For Undescended Testicles

•  In baby boys, testicles do not descend into the scrotum from the abdomen before birth or within months of birth like they should.

For Cancer of a Testicle

In the early stages, there may be no symptoms. When symptoms occur, they include:

•  A lump on a testicle, epididymis, or vas deferens.

•  An enlarged testicle.

•  A heavy feeling, pain or discomfort in the testicle or scrotum.

•  A change in the way a testicle feels.

•  A dull ache in the lower abdomen or groin.

•  Enlarged or tender breasts.

•  Sudden pooling of fluid in the scrotum.


National Cancer Institute

800.4.CANCER (422.6237)



For Injury, Swelling, and Infection

•  Trauma to the testicles from being hit, kicked, struck, etc. Often, this occurs during sports. Though rare, trauma to the abdomen can cause the testicles to move outside the scrotum.

•  Orchitis. With this, a testicle is inflamed. Often it is due to an infection, such as mumps or chlamydia. The epididymis can also be inflamed from an infection.

For Torsion of a Testicle

When the spermatic cord twists, a testicle rotates. This cuts off blood supply to and from the testicle.

•  This usually occurs in males under age 30, most often between the ages of 12 and 18.

•  Symptoms often occur after physical activity or during sleep.

•  Symptoms may occur for no known reason.

For Undescended Testicles

Testicles fail to drop from inside the pelvic area down into the scrotum before birth or within a year of birth.

For Cancer of a Testicle

The cause is not known. Risk factors include:

•  Undescended testicles that are not corrected in infants and young children.

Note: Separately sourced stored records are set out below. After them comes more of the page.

-- pv_equiv track=rewrite | github.com/junes7/python_algorithm | 프로그래머스/0/181926. 수 조작하기 1/수 조작하기 1.py | solution
-- ===== SOURCE A (Python) =====
-- def solution(n, control):
--     answer=n
--
--     for c in control:
--         if c=='w':
--             answer+=1
--         elif c=='s':
--             answer-=1
--         elif c=='d':
--             answer+=10
--         elif c=='a':
--             answer-=10
--     return answer
-- ===== SOURCE B (Python) =====
-- DELTA = {'w': 1, 's': -1, 'd': 10, 'a': -10}
--
-- def solution(n, control):
--     # divide-and-conquer: total adjustment of a slice = sum of its halves
--     def delta(lo, hi):
--         if hi - lo == 0:
--             return 0
--         if hi - lo == 1:
--             return DELTA.get(control[lo], 0)
--         mid = (lo + hi) // 2
--         return delta(lo, mid) + delta(mid, hi)
--     return n + delta(0, len(control))
-- ===== Notes on version B (the rewrite author's own statement) =====
-- stated objective: alternative
-- what changed: Replaces the linear if/elif accumulation loop by a divide-and-conquer recursion that splits the control string in halves and sums each half's adjustment (single chars looked up in a delta table), correct because the total adjustment is additive over concatenation.
import Mathlib
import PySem

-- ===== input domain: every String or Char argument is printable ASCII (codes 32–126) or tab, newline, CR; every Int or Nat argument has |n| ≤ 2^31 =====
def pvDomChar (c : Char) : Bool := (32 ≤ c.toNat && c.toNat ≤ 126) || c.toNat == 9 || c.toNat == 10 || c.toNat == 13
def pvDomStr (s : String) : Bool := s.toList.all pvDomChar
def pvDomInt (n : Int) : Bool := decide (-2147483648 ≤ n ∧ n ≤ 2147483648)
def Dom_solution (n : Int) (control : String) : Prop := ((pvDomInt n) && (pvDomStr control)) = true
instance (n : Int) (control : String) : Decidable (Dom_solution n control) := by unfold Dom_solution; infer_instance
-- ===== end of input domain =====

-- B replaces A's linear if/elif accumulation loop with a divide-and-conquer recursion
-- summing the adjustments of the two halves of the control string (objective: alternative decomposition).


-- ===== PORT A =====
def solution (n : Int) (control : String) : Int :=
  control.toList.foldl (fun answer c =>
    if c = 'w' then answer + 1
    else if c = 's' then answer - 1
    else if c = 'd' then answer + 10
    else if c = 'a' then answer - 10
    else answer) n

-- ===== PORT B =====
-- DELTA table of Source B (dict lookup with default 0)
def pvDelta : PySem.Dict Char Int := PySem.Dict.ofList [('w', 1), ('s', -1), ('d', 10), ('a', -10)]

-- Source B's delta(lo, hi) on the sub-list of characters (divide-and-conquer halving);
-- the Nat fuel (= initial length) only guards totality, the 0-fuel branch is unreachable
def pvDeltaGo : Nat -> List Char -> Int
  | _, [] => 0
  | _, [c] => PySem.Dict.getD pvDelta c 0
  | 0, _ => 0
  | fuel + 1, l => pvDeltaGo fuel (l.take (l.length / 2)) + pvDeltaGo fuel (l.drop (l.length / 2))

def pvDeltaRec (l : List Char) : Int := pvDeltaGo l.length l

def solution_alt (n : Int) (control : String) : Int :=
  n + pvDeltaRec control.toList

-- ===== PRECONDITION & SPEC =====
def Spec_solution (n : Int) (control : String) (out : Int) : Prop := out = solution_alt n control
instance (n : Int) (control : String) (out : Int) : Decidable (Spec_solution n control out) := by unfold Spec_solution; infer_instance

-- ===== CLAIM (what is proved, stated in full; the proofs are below) =====
def Claim_equal_solution : Prop := ∀ (n : Int) (control : String), Dom_solution n control → Spec_solution n control (solution n control)

-- ===== LEMMAS AND PROOFS =====

-- per-character delta (the branch cascade of A, as a function)
def pvG (c : Char) : Int :=
  if c = 'w' then 1 else if c = 's' then -1 else if c = 'd' then 10 else if c = 'a' then -10 else 0

theorem single_eq (c : Char) : PySem.Dict.getD pvDelta c 0 = pvG c := by
  have hD : pvDelta = PySem.Dict.mk [('w', 1), ('s', -1), ('d', 10), ('a', -10)] := by decide
  by_cases hw : c = 'w'
  · subst hw; decide
  by_cases hs : c = 's'
  · subst hs; decide
  by_cases hd : c = 'd'
  · subst hd; decide
  by_cases ha : c = 'a'
  · subst ha; decide
  have hfind : List.find? (fun p => p.1 == c)
      ([('w', (1 : Int)), ('s', -1), ('d', 10), ('a', -10)]) = none := by
    have bw : (('w' : Char) == c) = false := beq_eq_false_iff_ne.mpr (fun e => hw e.symm)
    have bs : (('s' : Char) == c) = false := beq_eq_false_iff_ne.mpr (fun e => hs e.symm)
    have bd : (('d' : Char) == c) = false := beq_eq_false_iff_ne.mpr (fun e => hd e.symm)
    have ba : (('a' : Char) == c) = false := beq_eq_false_iff_ne.mpr (fun e => ha e.symm)
    simp [List.find?, bw, bs, bd, ba]
  simp [pvG, hD, PySem.Dict.getD, PySem.Dict.get?, hfind, hw, hs, hd, ha]

theorem go_eq_sum (fuel : Nat) : ∀ l : List Char, l.length ≤ fuel →
    pvDeltaGo fuel l = (l.map pvG).sum := by
  induction fuel with
  | zero =>
    intro l h
    have hl : l = [] := List.eq_nil_of_length_eq_zero (Nat.le_zero.mp h)
    subst hl; simp [pvDeltaGo]
  | succ f ih =>
    intro l h
    rcases l with _ | ⟨a, _ | ⟨b, t⟩⟩
    · simp [pvDeltaGo]
    · simpa [pvDeltaGo] using single_eq a
    · rw [show pvDeltaGo (f + 1) (a :: b :: t)
            = pvDeltaGo f ((a :: b :: t).take ((a :: b :: t).length / 2))
              + pvDeltaGo f ((a :: b :: t).drop ((a :: b :: t).length / 2)) from rfl]
      have h1 : ((a :: b :: t).take ((a :: b :: t).length / 2)).length ≤ f := by
        simp only [List.length_take, List.length_cons] at *; omega
      have h2 : ((a :: b :: t).drop ((a :: b :: t).length / 2)).length ≤ f := by
        simp only [List.length_drop, List.length_cons] at *; omega
      rw [ih _ h1, ih _ h2, ← List.sum_append, ← List.map_append, List.take_append_drop]

theorem deltaRec_eq_sum (l : List Char) : pvDeltaRec l = (l.map pvG).sum :=
  go_eq_sum l.length l le_rfl

theorem foldl_eq_add_sum (l : List Char) : ∀ (n : Int),
    l.foldl (fun answer c =>
      if c = 'w' then answer + 1
      else if c = 's' then answer - 1
      else if c = 'd' then answer + 10
      else if c = 'a' then answer - 10
      else answer) n = n + (l.map pvG).sum := by
  induction l with
  | nil => simp
  | cons h t ih =>
    intro n
    simp only [List.foldl_cons, ih, List.map_cons, List.sum_cons, pvG]
    split_ifs <;> ring

-- ===== VERDICT (by name: the statement is the Claim_ definition above) =====
theorem solution_spec : Claim_equal_solution := by
  intro n control _
  unfold Spec_solution solution solution_alt
  rw [foldl_eq_add_sum, deltaRec_eq_sum]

Parents should see that their infant boys are checked at birth for this problem.

•  Having cancer of a testicle in the past.

•  A family history of cancer of a testicle, especially in an identical twin.

•  Injury to the scrotum.


For Injury, Swelling, and/or Infection

•  Pain from a minor injury to a testicle usually goes away on its own.

•  Antibiotics treat bacterial infections. Untreated infections can cause infertility.

For Torsion of a Testicle

Emergency medical care is needed. The testicle may be untwisted by hand. If not, surgery is needed to restore blood flow to the testicle.

For Undescended Testicles

Surgery is done to bring the testicles down into the scrotum.

For Cancer of a Testicle

This kind of cancer is almost always curable if it is found and treated early. Surgery is done to remove the testicle. Other things can further treat the disease:

•  Chemotherapy.

•  Radiation therapy.

•  If needed, lymph nodes are removed by surgery.

Questions to Ask

Self-Care / Prevention

To Avoid Injury to the Scrotum

•  Wear protective gear and clothing during exercise and sports.

•  Wear an athletic cup to protect the testicles.

To Help Prevent Infections

•  See that your children get vaccines for measles, mumps, and rubella (MMR) as advised by their doctor.

•  To help prevent STDs, follow “Safer Sex” guidelines.

To Treat Infections

•  Take medication as prescribed.

•  Take an over-the-counter medicine for pain and swelling, if needed. Follow directions.

•  Rest.

•  Apply cold compresses or an ice pack to painful, swollen area.

Testicular Self-Exam

Talk to your doctor about doing testicular self-exams (TSEs). If you choose to do TSEs, follow your doctor’s advice.


The best time to do a TSE is after a warm bath or shower. This relaxes the scrotum, allows the testicles to drop down, and makes it easier to find anything unusual. Doing a TSE is easy and takes only a few minutes.

1.  Stand in front of a mirror. Look for any swelling on the skin of the scrotum.

2.  Examine each testicle with both hands. Place your index and middle fingers underneath the testicle and your thumbs on top. Gently roll one testicle then the other between your thumbs and fingers. One testicle may be larger. This is normal. Examine each testicle for any lumps. These are usually painless and about the size of a pea.

3.  Find the epididymis. This is the comma-shaped cord behind the testicle. It may be tender to the touch. Check it for lumps.

4.  Examine the vas deferens. This is the tubelike structure at the back of each testicle. Check it for lumps.

This website is not meant to substitute for expert medical advice or treatment. Follow your doctor’s or health care provider’s advice if it differs from what is given in this guide.